The American empire, like all others before it, is doomed to fall. Acknowledgment of that fate was implicit in Dr. Franklin's warning that the democratic republic he helped form would endure only "if you can keep it." The founders divorced their new republic from the British empire and did not aspire to empire for themselves or their progeny. It is we, the people, who have failed to keep what we were given.
What course is open to us now? Chris Hedges, one of the few keepers of contemporary history who fully understands what we have done to ourselves, prescribes a course of growing civil disobedience. To follow this course we must be prepared, like Ghandi and King, to suffer incarceration, abuse and pain. But few of America's vast and privileged middle class are willing to endure such sufferings even if to restore democracy, even as their "class" disappears around them.
We live under an iron fist of little minds and great wealth. Edmund Burke warned Britannia that "great empire and little minds go ill together." In our conduct of public affairs, we Americans pay no mind to history. And so, as Bernard De Voto observed three quarters of a century ago, "American empire careens toward its unpredicted end."
The question, I guess, is, will the people of these United States take a hand in their own fate? And, if so, how will they go about it? When will they begin to assert themselves?

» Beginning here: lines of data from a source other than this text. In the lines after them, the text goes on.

-- pv_equiv track=rewrite | github.com/unsolomon/algorithm_study | 프로그래머스/0/181874. A 강조하기/A 강조하기.py | solution
-- ===== SOURCE A (Python) =====
-- def solution(myString):
--     answer = ''
--     for i in myString:
--         if i == 'a':
--             answer += 'A'
--         elif i.isupper() and i != 'A':
--             answer += i.lower()
--         else:
--             answer += i
--     return answer
-- ===== SOURCE B (Python) =====
-- def solution(myString):
--     return myString.lower().replace('a', 'A')
-- ===== Notes on version B (the rewrite author's own statement) =====
-- stated objective: faster
-- what changed: Replaces A's per-character conditional loop with string accumulation by two whole-string library passes: lowercase everything, then replace every 'a' with 'A'.
import Mathlib
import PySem

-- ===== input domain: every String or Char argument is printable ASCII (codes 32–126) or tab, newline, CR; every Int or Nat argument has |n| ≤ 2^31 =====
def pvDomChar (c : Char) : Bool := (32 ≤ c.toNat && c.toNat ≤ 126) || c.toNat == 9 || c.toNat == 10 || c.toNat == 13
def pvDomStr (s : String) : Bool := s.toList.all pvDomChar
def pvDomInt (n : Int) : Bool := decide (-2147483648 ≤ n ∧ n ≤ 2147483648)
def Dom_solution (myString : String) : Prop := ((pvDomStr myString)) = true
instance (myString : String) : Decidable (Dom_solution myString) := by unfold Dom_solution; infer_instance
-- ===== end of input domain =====

-- B replaces A's per-character conditional loop with two whole-string library passes
-- (lowercase, then replace 'a' by 'A'); equivalence is proved for all inputs.

-- ===== PORT A =====
-- answer = ''; for i in myString: append 'A' / i.lower() / i per the branch; return answer
def solution (myString : String) : String :=
  String.ofList (myString.toList.foldl (fun answer i =>
    answer ++ (if i = 'a' then ['A']
               else if PySem.Chars.isupper i && i != 'A' then [PySem.Chars.lowerChar i]
               else [i])) [])

-- ===== PORT B =====
def solution_alt (myString : String) : String :=
  PySem.Str.replace (PySem.Str.lower myString) "a" "A"

-- ===== PRECONDITION & SPEC =====
def Spec_solution (myString : String) (out : String) : Prop := out = solution_alt myString
instance (myString : String) (out : String) : Decidable (Spec_solution myString out) := by unfold Spec_solution; infer_instance

-- ===== CLAIM (what is proved, stated in full; the proofs are below) =====
def Claim_equal_solution : Prop := ∀ (myString : String), Dom_solution myString → Spec_solution myString (solution myString)

-- ===== LEMMAS AND PROOFS =====

-- A's per-character branch, as a function
def pvStepA (i : Char) : Char :=
  if i = 'a' then 'A'
  else if PySem.Chars.isupper i && i != 'A' then PySem.Chars.lowerChar i
  else i

-- single-character replace is a map (on the replace.go worker, fuel ≥ remaining length)
theorem pv_replace_go_map (l acc : List Char) (fuel : Nat) (h : l.length ≤ fuel) :
    PySem.Chars.replace.go ['a'] ['A'] fuel l acc
      = acc.reverse ++ l.map (fun c => if c = 'a' then 'A' else c) := by
  induction l generalizing acc fuel with
  | nil =>
    cases fuel <;> simp [PySem.Chars.replace.go]
  | cons c t ih =>
    cases fuel with
    | zero => simp at h
    | succ fuel =>
      simp only [PySem.Chars.replace.go]
      have hp : List.isPrefixOf ['a'] (c :: t) = ('a' == c && true) := rfl
      by_cases hc : c = 'a'
      · subst hc
        rw [if_pos (by rw [hp]; simp)]
        show PySem.Chars.replace.go ['a'] ['A'] fuel t ('A' :: acc) = _
        rw [ih _ fuel (by simpa using Nat.le_of_succ_le_succ h)]
        simp
      · rw [if_neg (by rw [hp]; simp only [Bool.and_true]; exact fun h => hc (eq_of_beq h).symm)]
        rw [ih _ fuel (by simpa using Nat.le_of_succ_le_succ h)]
        simp [hc]

theorem pv_replace_map (s : List Char) :
    PySem.Chars.replace s ['a'] ['A'] = s.map (fun c => if c = 'a' then 'A' else c) := by
  rw [PySem.Chars.replace]
  simp only [List.isEmpty_cons, if_false, Bool.false_eq_true]
  exact pv_replace_go_map s [] s.length le_rfl

-- pointwise: lowercasing then 'a'→'A' equals A's branch, for every character
theorem pv_pointwise (c : Char) :
    (if PySem.Chars.lowerChar c = 'a' then 'A' else PySem.Chars.lowerChar c) = pvStepA c := by
  unfold pvStepA PySem.Chars.lowerChar PySem.Chars.isupper
  by_cases hA : c = 'A'
  · subst hA; decide
  by_cases hca : c = 'a'
  · subst hca; decide
  by_cases hup : ('A' ≤ c ∧ c ≤ 'Z')
  · have h1 : 65 ≤ c.toNat := Nat.succ_le_of_lt hup.1
    have h2 : c.toNat ≤ 90 := hup.2
    have h65 : c.toNat ≠ 65 := fun h => hA (by
      have : c = Char.ofNat c.toNat := (Char.ofNat_toNat c).symm
      rw [h] at this; exact this)
    have htn : (Char.ofNat (c.toNat + 32)).toNat = c.toNat + 32 := by
      rw [Char.toNat_ofNat, if_pos (Or.inl (by omega))]
    have hne : Char.ofNat (c.toNat + 32) ≠ 'a' := fun h => by
      have := congrArg Char.toNat h
      rw [htn] at this
      have h97 : 'a'.toNat = 97 := rfl
      rw [h97] at this
      exact h65 (by omega)
    simp [hup.1, hup.2, hca, hA, hne]
  · rcases Decidable.not_and_iff_or_not.mp hup with h | h <;> simp [hca, h]

theorem pv_toList_eq (cs : List Char) :
    (cs.map PySem.Chars.lowerChar).map (fun c => if c = 'a' then 'A' else c)
      = cs.map pvStepA := by
  rw [List.map_map]
  exact List.map_congr_left (fun c _ => pv_pointwise c)

-- ===== VERDICT (by name: the statement is the Claim_ definition above) =====
theorem solution_spec : Claim_equal_solution := by
  intro s _
  unfold Spec_solution solution solution_alt
  have hstep : (fun (answer : List Char) (i : Char) =>
      answer ++ (if i = 'a' then ['A']
                 else if PySem.Chars.isupper i && i != 'A' then [PySem.Chars.lowerChar i]
                 else [i]))
      = fun answer i => answer ++ [pvStepA i] := by
    funext a i; unfold pvStepA; split_ifs <;> rfl
  rw [hstep, PySem.List.foldl_append_singleton_eq_map]
  have hR : (PySem.Str.replace (PySem.Str.lower s) "a" "A").toList = s.toList.map pvStepA := by
    rw [PySem.Str.toList_replace]
    show PySem.Chars.replace ((PySem.Str.lower s).toList) ['a'] ['A'] = _
    rw [PySem.Str.toList_lower]
    unfold PySem.Chars.lower
    rw [pv_replace_map, pv_toList_eq]
  calc String.ofList (s.toList.map pvStepA)
      = String.ofList ((PySem.Str.replace (PySem.Str.lower s) "a" "A").toList) := by rw [hR]
    _ = _ := String.ofList_toList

What remains in their power to turn the course of the ship of state?
First, of course, there must be an awakening to what has already happened. The last great empire to fall, the Soviet Union, imploded when people under its yoke began to learn the truth about the modern world and reacted to it. We as a people have had constant access to truth and turned our backs to it. One important example: we have been shown the evidence that government alone can assure adequate health care for all of its citizens, yet collectively we choose to believe in death panels and an ogre called "socialized medicine" -- and to just let our fellow citizens die.
Corporations wealthy beyond the wildest dreams of Midas or Khan, and controlled by a relative handful of oligarchs, have revised the vocabulary of public discourse to the extent that we no longer speak plain English to or about one another. They own our fate because they own not just every aspect of our government but the very ways in which we communicate with one another.
Even if we, as a people, understood and renounced this; even if we, as a people, achieved a common will to overthrow the corporatocracy that oppresses us, how would we go about it? Has any peoples' revolution in history confronted such enormous wealth and power?
We, the people, have plenty of guns. But could an armed revolution succeed in today's United States any better than, say, the Hungarian revolution of 1956 against the might of the Soviet empire? Obviously not. Glocks with big magazines can kill our fellow citizens, but will not fell Exxon Mobile or Goldman Sachs.
Millions of Americans who want and need to work are jobless. Millions of baby boomers, when they reach retirement age, will have no social safety net to sustain them. Social Security, Medicare and Medicaid will vanish under the weight of a debt created by the empire's endless pursuit of war, mindlessly funded by a congress owned by the military-industrial corporatocracy.
Impoverished, lacking adequate medical care, ill-educated, self-deluded, short sighted, small-minded, blinded by prejudice and oppressed by oligarchy, how can a people rise up and take control of its own destiny?
Oligarchies, like kingdoms, may indeed be clay, as Antony remarked to Cleopatra. But this empire will not melt into the Tiber, nor will its wide arch of ranged empire simply fall.
It will be conquered by another, stronger, smarter empire, not by force of arms, but by force of economics. Or it will be toppled by its own people in a tsunami of return to self-governance.
But are the American people capable of that?